Abstract: reflect the article's focus on personality, but may not always clearly indicate the material type of the article.

Lead paragraph: This feature is more descriptive, making it a strong candidate for identifying the material type.

Headline: Headlines are designed to give a quick summary of the article's content. In this case, it effectively indicates that the article is an obituary.

Keywords: Keywords are very indicative of the content and context. The presence of "Deaths (Obituaries)" is a strong predictor for the obituary category.

Overall context: after reading the entire article, confirming that these features are closely related to the overall topic and are good predictors of the material type. 

Conclusion: we will combine these features to make a robust predictor. or we can experiment with different combinations(like using all features or using two of the features) to see which yields the best classification results. 
Technically, we will combine these 4 features into a single feature as predictor. 

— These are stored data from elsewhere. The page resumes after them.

-- pv_equiv track=rewrite | github.com/ASSERT-KTH/Mokav | experiments/pynguin/c4b/return-lst/generated_tests/src_1761/1/src_1761.py | func
-- ===== SOURCE A (Python) =====
-- def func(*args):
-- 	ret_values = []
--
-- 	x = int(args[0])
-- 	c = 0
-- 	while (x > 0):
-- 	    d = (x % 8)
-- 	    c += (d == 1)
-- 	    x = (x // 8)
-- 	ret_values.append(c)
--
-- 	return ret_values
-- ===== SOURCE B (Python) =====
-- def func(*args):
--     x = int(args[0])
--     return [oct(x).count('1') if x > 0 else 0]
-- ===== Notes on version B (the rewrite author's own statement) =====
-- stated objective: simpler
-- what changed: Replaces the arithmetic modulo-8/division digit-extraction loop with building the octal string via oct(x) (guarded to x>0, matching A's never-entered loop otherwise) and counting '1' characters.
import Mathlib
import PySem

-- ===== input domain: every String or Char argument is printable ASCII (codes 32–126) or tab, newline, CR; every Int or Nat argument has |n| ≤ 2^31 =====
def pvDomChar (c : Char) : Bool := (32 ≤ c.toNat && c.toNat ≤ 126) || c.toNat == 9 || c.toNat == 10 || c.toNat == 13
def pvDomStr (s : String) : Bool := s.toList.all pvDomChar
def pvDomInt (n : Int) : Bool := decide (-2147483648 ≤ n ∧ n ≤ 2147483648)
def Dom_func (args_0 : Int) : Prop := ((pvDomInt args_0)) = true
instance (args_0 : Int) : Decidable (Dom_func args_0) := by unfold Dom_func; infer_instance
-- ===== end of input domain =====

-- B replaces A's arithmetic digit-extraction loop by building the octal string (oct(x)) and counting '1' characters; objective: simpler.


-- ===== PORT A =====
-- A's while loop: extract octal digits by % 8 // 8, counting those equal to 1
def funcLoop (x c : Int) : Int :=
  if 0 < x then
    funcLoop (PySem.Int.floordiv x 8) (c + (if PySem.Int.mod x 8 = 1 then 1 else 0))
  else c
termination_by x.toNat
decreasing_by
  have h8 : PySem.Int.floordiv x 8 = x / 8 := PySem.Int.floordiv_eq_ediv_of_pos (by omega)
  omega

def func (args_0 : Int) : List Int := [funcLoop args_0 0]

-- ===== PORT B =====
-- hand port of Python's oct(x) for x > 0: the octal digit characters of x (no prefix/sign)
def octDigits (x : Int) : List Char :=
  if 0 < x then
    octDigits (PySem.Int.floordiv x 8) ++ [Nat.digitChar (PySem.Int.mod x 8).toNat]
  else []
termination_by x.toNat
decreasing_by
  have h8 : PySem.Int.floordiv x 8 = x / 8 := PySem.Int.floordiv_eq_ediv_of_pos (by omega)
  omega

-- oct(x).count('1'): the '0o' prefix is carried explicitly; str.count of a single char is List.count on its chars (exact here)
def func_alt (args_0 : Int) : List Int :=
  [if 0 < args_0 then (((['0', 'o'] ++ octDigits args_0).count '1' : Nat) : Int) else 0]

-- ===== PRECONDITION & SPEC =====
def Spec_func (args_0 : Int) (out : List Int) : Prop := out = func_alt args_0
instance (args_0 : Int) (out : List Int) : Decidable (Spec_func args_0 out) := by unfold Spec_func; infer_instance

-- ===== CLAIM (what is proved, stated in full; the proofs are below) =====
def Claim_equal_func : Prop := ∀ (args_0 : Int), Dom_func args_0 → Spec_func args_0 (func args_0)

-- ===== LEMMAS AND PROOFS =====
theorem funcLoop_eq_count (n : Nat) : ∀ x c : Int, x.toNat ≤ n →
    funcLoop x c = c + ((octDigits x).count '1' : Nat) := by
  induction n with
  | zero =>
    intro x c hx
    rw [funcLoop, octDigits]
    have : ¬ 0 < x := by omega
    simp [this]
  | succ n ih =>
    intro x c hx
    rw [funcLoop, octDigits]
    by_cases hpos : 0 < x
    · have h8 : PySem.Int.floordiv x 8 = x / 8 := PySem.Int.floordiv_eq_ediv_of_pos (by omega)
      have hlt : x / 8 < x := by omega
      have hrec := ih (PySem.Int.floordiv x 8)
        (c + (if PySem.Int.mod x 8 = 1 then 1 else 0)) (by omega)
      have hm : PySem.Int.mod x 8 = x % 8 := PySem.Int.mod_eq_emod_of_pos (by omega)
      have hmb : 0 ≤ x % 8 ∧ x % 8 < 8 := ⟨Int.emod_nonneg x (by omega), Int.emod_lt_of_pos x (by omega)⟩
      have hchar : (Nat.digitChar (PySem.Int.mod x 8).toNat = '1') ↔ (PySem.Int.mod x 8 = 1) := by
        rw [hm]
        have h0 := hmb.1; have h7 := hmb.2
        interval_cases (x % 8) <;> decide
      simp only [hpos, if_true, hrec, List.count_append, List.count_singleton, beq_iff_eq, hchar]
      rw [hm] at hrec ⊢
      by_cases h1 : x % 8 = 1
      · simp [h1]; ring
      · simp [h1]
    · simp [hpos]

-- ===== VERDICT (by name: the statement is the Claim_ definition above) =====
theorem func_spec : Claim_equal_func := by
  intro x _
  unfold Spec_func func func_alt
  by_cases hpos : 0 < x
  · have h := funcLoop_eq_count x.toNat x 0 (le_refl _)
    simp [hpos, h]
  · rw [funcLoop]
    simp [hpos]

## Unsupervised Learning: Topic Modeling.

Goal: uncover hidden thematic structures in the data


For topic modeling, we will use the same textual features(the 4 features)as in text classification, but we won't need the label feature. As with text classification, we will also experiment with different combination of the 4 features to see which yields the most coherent and distinct topics. 

### Up to this point, we have selected our features for both supervised and unsupervised learning tasks.

## Feature engineering

Steps used to get from raw dataset to the final features used. which include data preprocessing, feature extraction (NLP like TF-IDF)

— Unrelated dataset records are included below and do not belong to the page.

-- every priority in the table is < 14
theorem occ_lt (j : Nat) (nl : List Char) (h : OccP j nl) : j < 14 := by
  rcases h with ⟨k, hk, _⟩
  have : ∀ p : List Char × Nat, p ∈ pvKw → p.2 < 14 := by decide
  exact this (k, j) hk

-- the 14 branch conditions of A, characterized through OccP
theorem cond0_iff (s : String) :
    (["name", "full_name", "student_name", "applicant_name", "name_1"].any
        (fun x => PySem.Str.isIn x s)) = true ↔ OccP 0 s.toList := by
  simp [OccP, pvKw, PySem.Chars.isIn_iff_infix]

theorem cond1_iff (s : String) :
    (["address", "sender_address", "my_address", "location", "residence"].any
        (fun x => PySem.Str.isIn x s)) = true ↔ OccP 1 s.toList := by
  simp [OccP, pvKw, PySem.Chars.isIn_iff_infix]

theorem cond2_iff (s : String) :
    PySem.Str.isIn "street" s = true ↔ OccP 2 s.toList := by
  simp [OccP, pvKw, PySem.Chars.isIn_iff_infix]

theorem cond3_iff (s : String) :
    (["city", "town"].any (fun x => PySem.Str.isIn x s)) = true ↔ OccP 3 s.toList := by
  simp [OccP, pvKw, PySem.Chars.isIn_iff_infix]

theorem cond4_iff (s : String) :
    PySem.Str.isIn "state" s = true ↔ OccP 4 s.toList := by
  simp [OccP, pvKw, PySem.Chars.isIn_iff_infix]

theorem cond5_iff (s : String) :
    (["department", "dept"].any (fun x => PySem.Str.isIn x s)) = true ↔ OccP 5 s.toList := by
  simp [OccP, pvKw, PySem.Chars.isIn_iff_infix]

theorem cond6_iff (s : String) :
    (["faculty"].any (fun x => PySem.Str.isIn x s)) = true ↔ OccP 6 s.toList := by
  simp [OccP, pvKw, PySem.Chars.isIn_iff_infix]

theorem cond7_iff (s : String) :
    (["college", "institution", "university", "school"].any
        (fun x => PySem.Str.isIn x s)) = true ↔ OccP 7 s.toList := by
  simp [OccP, pvKw, PySem.Chars.isIn_iff_infix]

theorem cond8_iff (s : String) :
    (["mat_no", "matric_no", "reg_no", "student_id", "registration_number"].any
        (fun x => PySem.Str.isIn x s)) = true ↔ OccP 8 s.toList := by
  simp [OccP, pvKw, PySem.Chars.isIn_iff_infix]

theorem cond9_iff (s : String) :
    PySem.Str.isIn "gender" s = true ↔ OccP 9 s.toList := by
  simp [OccP, pvKw, PySem.Chars.isIn_iff_infix]

theorem cond10_iff (s : String) :
    (["his_her", "his_she"].any (fun x => PySem.Str.isIn x s)) = true ↔ OccP 10 s.toList := by
  simp [OccP, pvKw, PySem.Chars.isIn_iff_infix]

theorem cond11_iff (s : String) :
    (["him_her", "him_she"].any (fun x => PySem.Str.isIn x s)) = true ↔ OccP 11 s.toList := by
  simp [OccP, pvKw, PySem.Chars.isIn_iff_infix]

theorem cond12_iff (s : String) :
    (["he_she", "heshe"].any (fun x => PySem.Str.isIn x s)) = true ↔ OccP 12 s.toList := by
  simp [OccP, pvKw, PySem.Chars.isIn_iff_infix]

theorem cond13_iff (s : String) :
    (["date", "time"].any (fun x => PySem.Str.isIn x s)) = true ↔ OccP 13 s.toList := by
  simp [OccP, pvKw, PySem.Chars.isIn_iff_infix]

-- ===== VERDICT (by name: the statement is the Claim_ definition above) =====
theorem get_smart_placeholder_default_spec : Claim_equal_get_smart_placeholder_default := by
  intro var_name _
  unfold Spec_get_smart_placeholder_default get_smart_placeholder_default get_smart_placeholder_default_alt
  dsimp only
  cases hmin : PySem.List.min? (pvFound ((PySem.Str.lower var_name).toList)) (fun x => x) with
  | none =>
    have hemp : pvFound ((PySem.Str.lower var_name).toList) = [] :=
      (PySem.List.min?_eq_none_iff _ _).mp hmin
    have hocc : ∀ j, ¬ OccP j ((PySem.Str.lower var_name).toList) := by
      intro j h
      have hm := (mem_found_iff_occ _ j).mpr h
      rw [hemp] at hm
      cases hm
    rw [if_neg (fun hc => hocc 0 ((cond0_iff _).mp hc)),
        if_neg (fun hc => hocc 1 ((cond1_iff _).mp hc)),
        if_neg (fun hc => hocc 2 ((cond2_iff _).mp hc)),
        if_neg (fun hc => hocc 3 ((cond3_iff _).mp hc)),
        if_neg (fun hc => hocc 4 ((cond4_iff _).mp hc)),
        if_neg (fun hc => hocc 5 ((cond5_iff _).mp hc)),
        if_neg (fun hc => hocc 6 ((cond6_iff _).mp hc)),
        if_neg (fun hc => hocc 7 ((cond7_iff _).mp hc)),
        if_neg (fun hc => hocc 8 ((cond8_iff _).mp hc)),
        if_neg (fun hc => hocc 9 ((cond9_iff _).mp hc)),
        if_neg (fun hc => hocc 10 ((cond10_iff _).mp hc)),
        if_neg (fun hc => hocc 11 ((cond11_iff _).mp hc)),
        if_neg (fun hc => hocc 12 ((cond12_iff _).mp hc)),
        if_neg (fun hc => hocc 13 ((cond13_iff _).mp hc))]
  | some p =>
    have hpmem : p ∈ pvFound ((PySem.Str.lower var_name).toList) := PySem.List.min?_mem hmin
    have hpOcc : OccP p ((PySem.Str.lower var_name).toList) := (mem_found_iff_occ _ _).mp hpmem
    have hmono := PySem.List.min?_isMin hmin
    have hlt : ∀ q, q < p → ¬ OccP q ((PySem.Str.lower var_name).toList) := by
      intro q hq hOq
      have := hmono q ((mem_found_iff_occ _ _).mpr hOq)
      omega
    have hp14 : p < 14 := occ_lt p _ hpOcc
    interval_cases p
    · rw [if_pos ((cond0_iff _).mpr hpOcc)]
      rfl
    · rw [if_neg (fun hc => hlt 0 (by omega) ((cond0_iff _).mp hc)),
          if_pos ((cond1_iff _).mpr hpOcc)]
      rfl
    · rw [if_neg (fun hc => hlt 0 (by omega) ((cond0_iff _).mp hc)),
          if_neg (fun hc => hlt 1 (by omega) ((cond1_iff _).mp hc)),
          if_pos ((cond2_iff _).mpr hpOcc)]
      rfl
    · rw [if_neg (fun hc => hlt 0 (by omega) ((cond0_iff _).mp hc)),
          if_neg (fun hc => hlt 1 (by omega) ((cond1_iff _).mp hc)),
          if_neg (fun hc => hlt 2 (by omega) ((cond2_iff _).mp hc)),
          if_pos ((cond3_iff _).mpr hpOcc)]
      rfl
    · rw [if_neg (fun hc => hlt 0 (by omega) ((cond0_iff _).mp hc)),
          if_neg (fun hc => hlt 1 (by omega) ((cond1_iff _).mp hc)),
          if_neg (fun hc => hlt 2 (by omega) ((cond2_iff _).mp hc)),
          if_neg (fun hc => hlt 3 (by omega) ((cond3_iff _).mp hc)),
          if_pos ((cond4_iff _).mpr hpOcc)]
      rfl
    · rw [if_neg (fun hc => hlt 0 (by omega) ((cond0_iff _).mp hc)),
          if_neg (fun hc => hlt 1 (by omega) ((cond1_iff _).mp hc)),
          if_neg (fun hc => hlt 2 (by omega) ((cond2_iff _).mp hc)),
          if_neg (fun hc => hlt 3 (by omega) ((cond3_iff _).mp hc)),
          if_neg (fun hc => hlt 4 (by omega) ((cond4_iff _).mp hc)),
          if_pos ((cond5_iff _).mpr hpOcc)]
      rfl
    · rw [if_neg (fun hc => hlt 0 (by omega) ((cond0_iff _).mp hc)),
          if_neg (fun hc => hlt 1 (by omega) ((cond1_iff _).mp hc)),
          if_neg (fun hc => hlt 2 (by omega) ((cond2_iff _).mp hc)),
          if_neg (fun hc => hlt 3 (by omega) ((cond3_iff _).mp hc)),
          if_neg (fun hc => hlt 4 (by omega) ((cond4_iff _).mp hc)),
          if_neg (fun hc => hlt 5 (by omega) ((cond5_iff _).mp hc)),
          if_pos ((cond6_iff _).mpr hpOcc)]
      rfl
    · rw [if_neg (fun hc => hlt 0 (by omega) ((cond0_iff _).mp hc)),
          if_neg (fun hc => hlt 1 (by omega) ((cond1_iff _).mp hc)),
          if_neg (fun hc => hlt 2 (by omega) ((cond2_iff _).mp hc)),
          if_neg (fun hc => hlt 3 (by omega) ((cond3_iff _).mp hc)),
          if_neg (fun hc => hlt 4 (by omega) ((cond4_iff _).mp hc)),
          if_neg (fun hc => hlt 5 (by omega) ((cond5_iff _).mp hc)),
          if_neg (fun hc => hlt 6 (by omega) ((cond6_iff _).mp hc)),
          if_pos ((cond7_iff _).mpr hpOcc)]
      rfl
    · rw [if_neg (fun hc => hlt 0 (by omega) ((cond0_iff _).mp hc)),
          if_neg (fun hc => hlt 1 (by omega) ((cond1_iff _).mp hc)),
          if_neg (fun hc => hlt 2 (by omega) ((cond2_iff _).mp hc)),
          if_neg (fun hc => hlt 3 (by omega) ((cond3_iff _).mp hc)),
          if_neg (fun hc => hlt 4 (by omega) ((cond4_iff _).mp hc)),
          if_neg (fun hc => hlt 5 (by omega) ((cond5_iff _).mp hc)),
          if_neg (fun hc => hlt 6 (by omega) ((cond6_iff _).mp hc)),
          if_neg (fun hc => hlt 7 (by omega) ((cond7_iff _).mp hc)),
          if_pos ((cond8_iff _).mpr hpOcc)]
      rfl
    · rw [if_neg (fun hc => hlt 0 (by omega) ((cond0_iff _).mp hc)),
          if_neg (fun hc => hlt 1 (by omega) ((cond1_iff _).mp hc)),
          if_neg (fun hc => hlt 2 (by omega) ((cond2_iff _).mp hc)),
          if_neg (fun hc => hlt 3 (by omega) ((cond3_iff _).mp hc)),
          if_neg (fun hc => hlt 4 (by omega) ((cond4_iff _).mp hc)),
          if_neg (fun hc => hlt 5 (by omega) ((cond5_iff _).mp hc)),
          if_neg (fun hc => hlt 6 (by omega) ((cond6_iff _).mp hc)),
          if_neg (fun hc => hlt 7 (by omega) ((cond7_iff _).mp hc)),
          if_neg (fun hc => hlt 8 (by omega) ((cond8_iff _).mp hc)),
          if_pos ((cond9_iff _).mpr hpOcc)]
      rfl
    · rw [if_neg (fun hc => hlt 0 (by omega) ((cond0_iff _).mp hc)),
          if_neg (fun hc => hlt 1 (by omega) ((cond1_iff _).mp hc)),
          if_neg (fun hc => hlt 2 (by omega) ((cond2_iff _).mp hc)),
          if_neg (fun hc => hlt 3 (by omega) ((cond3_iff _).mp hc)),
          if_neg (fun hc => hlt 4 (by omega) ((cond4_iff _).mp hc)),
          if_neg (fun hc => hlt 5 (by omega) ((cond5_iff _).mp hc)),
          if_neg (fun hc => hlt 6 (by omega) ((cond6_iff _).mp hc)),
          if_neg (fun hc => hlt 7 (by omega) ((cond7_iff _).mp hc)),
          if_neg (fun hc => hlt 8 (by omega) ((cond8_iff _).mp hc)),
          if_neg (fun hc => hlt 9 (by omega) ((cond9_iff _).mp hc)),
          if_pos ((cond10_iff _).mpr hpOcc)]
      rfl
    · rw [if_neg (fun hc => hlt 0 (by omega) ((cond0_iff _).mp hc)),
          if_neg (fun hc => hlt 1 (by omega) ((cond1_iff _).mp hc)),
          if_neg (fun hc => hlt 2 (by omega) ((cond2_iff _).mp hc)),
          if_neg (fun hc => hlt 3 (by omega) ((cond3_iff _).mp hc)),
          if_neg (fun hc => hlt 4 (by omega) ((cond4_iff _).mp hc)),
          if_neg (fun hc => hlt 5 (by omega) ((cond5_iff _).mp hc)),
          if_neg (fun hc => hlt 6 (by omega) ((cond6_iff _).mp hc)),
          if_neg (fun hc => hlt 7 (by omega) ((cond7_iff _).mp hc)),
          if_neg (fun hc => hlt 8 (by omega) ((cond8_iff _).mp hc)),
          if_neg (fun hc => hlt 9 (by omega) ((cond9_iff _).mp hc)),
          if_neg (fun hc => hlt 10 (by omega) ((cond10_iff _).mp hc)),
          if_pos ((cond11_iff _).mpr hpOcc)]
      rfl
    · rw [if_neg (fun hc => hlt 0 (by omega) ((cond0_iff _).mp hc)),
          if_neg (fun hc => hlt 1 (by omega) ((cond1_iff _).mp hc)),
          if_neg (fun hc => hlt 2 (by omega) ((cond2_iff _).mp hc)),
          if_neg (fun hc => hlt 3 (by omega) ((cond3_iff _).mp hc)),
          if_neg (fun hc => hlt 4 (by omega) ((cond4_iff _).mp hc)),
          if_neg (fun hc => hlt 5 (by omega) ((cond5_iff _).mp hc)),
          if_neg (fun hc => hlt 6 (by omega) ((cond6_iff _).mp hc)),
          if_neg (fun hc => hlt 7 (by omega) ((cond7_iff _).mp hc)),
          if_neg (fun hc => hlt 8 (by omega) ((cond8_iff _).mp hc)),
          if_neg (fun hc => hlt 9 (by omega) ((cond9_iff _).mp hc)),
          if_neg (fun hc => hlt 10 (by omega) ((cond10_iff _).mp hc)),
          if_neg (fun hc => hlt 11 (by omega) ((cond11_iff _).mp hc)),
          if_pos ((cond12_iff _).mpr hpOcc)]
      rfl
    · rw [if_neg (fun hc => hlt 0 (by omega) ((cond0_iff _).mp hc)),
          if_neg (fun hc => hlt 1 (by omega) ((cond1_iff _).mp hc)),
          if_neg (fun hc => hlt 2 (by omega) ((cond2_iff _).mp hc)),
          if_neg (fun hc => hlt 3 (by omega) ((cond3_iff _).mp hc)),
          if_neg (fun hc => hlt 4 (by omega) ((cond4_iff _).mp hc)),
          if_neg (fun hc => hlt 5 (by omega) ((cond5_iff _).mp hc)),
          if_neg (fun hc => hlt 6 (by omega) ((cond6_iff _).mp hc)),
          if_neg (fun hc => hlt 7 (by omega) ((cond7_iff _).mp hc)),
          if_neg (fun hc => hlt 8 (by omega) ((cond8_iff _).mp hc)),
          if_neg (fun hc => hlt 9 (by omega) ((cond9_iff _).mp hc)),
          if_neg (fun hc => hlt 10 (by omega) ((cond10_iff _).mp hc)),
          if_neg (fun hc => hlt 11 (by omega) ((cond11_iff _).mp hc)),
          if_neg (fun hc => hlt 12 (by omega) ((cond12_iff _).mp hc)),
          if_pos ((cond13_iff _).mpr hpOcc)]
      rfl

The preprocessing steps are similar for both tasks(text classificatin & topic modeling): 

lowercasing, removing special characters, tokenization, removing stop words, possibly stemming or lemmatization. 

## Project
name/title, goals, motivation, closest example

### Title
I am thinking of two titles: 

1, Dual Perspectives: Classifying and Theming NYTimes Articles.

2, The Article Analyst: Machine Learning Insights into NYTimes Journalism.




### Goals
Text Classification (Supervised Learning):
Develop a binary text classification model to categorize articles from The New York Times into two classes: "News" and "Non-News.

Topic Modeling (Unsupervised Learning):
Utilize topic modeling techniques to uncover and analyze the latent thematic structure in the dataset of articles from The New York Times.

General Project Objective

The overarching objective of this project is to leverage machine learning techniques to extract meaningful insights from a dataset of articles from The New York Times. This involves categorizing articles into relevant classes and discovering underlying themes, thereby enabling a deeper understanding of the content and structure of the news articles.

### Motivation

our motivation for undertaking this project is to harness the power of machine learning and natural language processing to deepen our understanding of news content. By classifying and analyzing New York Times articles, we aim to improve the accessibility and navigation of news media, uncovering underlying themes and patterns in journalistic content. This project represents a convergence of technological innovation and media analysis, offering valuable insights for both readers and industry professionals, and contributing to the evolving landscape of data-driven journalism.

### Closest Example

we are asked to find a closest example that is most similar to what we are proposing(stated in our proposal instruction)

The closest example is the course 655 NLP assignments: text classification,which using the English Wikipedia articles, a text of person's Wikipedia biography, determine the person's nationality. 

## Next Steps

Up to this point, I haven't delved into considering the supervised and unsupervised learning approaches, which encompass model selection, evaluation, and visualization methods. We can only contemplate these aspects after deciding on our specific supervised and unsupervised tasks.

The next immediate step I will take is to retrieve more data and prepare it in the format of our current dataset, just in case we need additional data in the future.